• WHAT IS NEEDED
Below is a block of entries; repeat exactly the lines starting at the line that contains "if r - 1 in" and ending at the line that contains "-- stated objective: faster", both included.

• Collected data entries
-- pv_equiv track=rewrite | github.com/koohw/Algorithm | Python3/프로그래머스/1/42862. 체육복/체육복.py | solution
-- ===== SOURCE A (Python) =====
-- def solution(n, lost, reserve):
--     answer = []
--
--     common = set(lost) & set(reserve)
--     lost = sorted(list(set(lost) - common))
--     reserve = sorted(list(set(reserve) - common))
--
--     for num in range(1, n + 1):
--         if num not in lost:
--             answer.append(num)
--
--     for r in reserve:   # 빌려주는 사람
--         if r - 1 in lost:
--             answer.append(r-1)
--             lost.remove(r-1)
--         elif r + 1 in lost:
--             answer.append(r+1)
--             lost.remove(r+1)
--
--     return len(set(answer))
-- ===== SOURCE B (Python) =====
-- def solution(n, lost, reserve):
--     ls, rs = set(lost), set(reserve)
--     L = sorted(ls - rs)
--     R = sorted(rs - ls)
--     attend = max(n, 0) - sum(1 for x in L if 1 <= x <= n)
--     i = j = 0
--     while i < len(L) and j < len(R):
--         if L[i] < R[j] - 1:
--             i += 1
--         elif L[i] > R[j] + 1:
--             j += 1
--         else:
--             attend += 1
--             i += 1
--             j += 1
--     return attend
-- ===== Notes on version B (the rewrite author's own statement) =====
-- stated objective: faster
-- what changed: Replaces A's O(n) range loop with list membership tests and the remove-based greedy over reserves by an arithmetic attendance count plus a single two-pointer sweep over the two sorted deduplicated lists.
import Mathlib
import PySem

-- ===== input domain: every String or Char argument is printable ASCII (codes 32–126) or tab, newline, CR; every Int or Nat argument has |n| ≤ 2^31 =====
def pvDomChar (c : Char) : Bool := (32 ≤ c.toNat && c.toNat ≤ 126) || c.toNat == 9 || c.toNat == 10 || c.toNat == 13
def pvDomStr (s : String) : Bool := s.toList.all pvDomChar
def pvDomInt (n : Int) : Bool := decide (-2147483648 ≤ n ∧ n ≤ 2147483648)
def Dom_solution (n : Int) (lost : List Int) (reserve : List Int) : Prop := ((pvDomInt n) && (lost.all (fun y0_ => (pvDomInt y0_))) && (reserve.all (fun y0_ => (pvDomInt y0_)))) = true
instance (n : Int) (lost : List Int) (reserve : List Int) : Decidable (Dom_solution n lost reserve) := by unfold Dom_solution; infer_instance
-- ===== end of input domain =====

-- B replaces A's per-student range scan with list membership and A's remove-based
-- greedy by an arithmetic attendance count plus a two-pointer sweep of the two sorted lists.

-- ===== PORT A =====
def solution (n : Int) (lost : List Int) (reserve : List Int) : Int :=
  let common := PySem.Set.inter (PySem.Set.ofList lost) (PySem.Set.ofList reserve)
  let lost2 := PySem.List.sorted (PySem.Set.diff (PySem.Set.ofList lost) common) (fun x => x) false
  let reserve2 := PySem.List.sorted (PySem.Set.diff (PySem.Set.ofList reserve) common) (fun x => x) false
  let answer := (PySem.List.pyRange 1 (n + 1) 1).foldl
    (fun acc num => if num ∈ lost2 then acc else acc ++ [num]) []
  let st := reserve2.foldl
    (fun st r =>
      if (r - 1) ∈ st.2 then (st.1 ++ [r - 1], (PySem.List.remove? st.2 (r - 1)).getD st.2)
      else if (r + 1) ∈ st.2 then (st.1 ++ [r + 1], (PySem.List.remove? st.2 (r + 1)).getD st.2)
      else st)
    (answer, lost2)
  ((PySem.Set.ofList st.1).length : Int)

-- ===== PORT B =====
-- the while loop of Source B: two index pointers into L and R
-- (total rendering of the while loop: the fuel bounds the number of iterations,
-- each iteration advances i or j, so L.length + R.length fuel is always enough)
def tpGo (L R : List Int) : Nat → Nat → Nat → Int → Int
  | 0, _, _, acc => acc
  | fuel + 1, i, j, acc =>
    if h : i < L.length ∧ j < R.length then
      if L[i] < R[j] - 1 then tpGo L R fuel (i + 1) j acc
      else if L[i] > R[j] + 1 then tpGo L R fuel i (j + 1) acc
      else tpGo L R fuel (i + 1) (j + 1) (acc + 1)
    else acc

def solution_alt (n : Int) (lost : List Int) (reserve : List Int) : Int :=
  let ls := PySem.Set.ofList lost
  let rs := PySem.Set.ofList reserve
  let L := PySem.List.sorted (PySem.Set.diff ls rs) (fun x => x) false
  let R := PySem.List.sorted (PySem.Set.diff rs ls) (fun x => x) false
  let attend := max n 0 - L.foldl (fun a x => if 1 ≤ x ∧ x ≤ n then a + 1 else a) 0
  tpGo L R (L.length + R.length) 0 0 attend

• ANSWER TO THE EXERCISE
--         if r - 1 in lost:
--             answer.append(r-1)
--             lost.remove(r-1)
--         elif r + 1 in lost:
--             answer.append(r+1)
--             lost.remove(r+1)
--
--     return len(set(answer))
-- ===== SOURCE B (Python) =====
-- def solution(n, lost, reserve):
--     ls, rs = set(lost), set(reserve)
--     L = sorted(ls - rs)
--     R = sorted(rs - ls)
--     attend = max(n, 0) - sum(1 for x in L if 1 <= x <= n)
--     i = j = 0
--     while i < len(L) and j < len(R):
--         if L[i] < R[j] - 1:
--             i += 1
--         elif L[i] > R[j] + 1:
--             j += 1
--         else:
--             attend += 1
--             i += 1
--             j += 1
--     return attend
-- ===== Notes on version B (the rewrite author's own statement) =====
-- stated objective: faster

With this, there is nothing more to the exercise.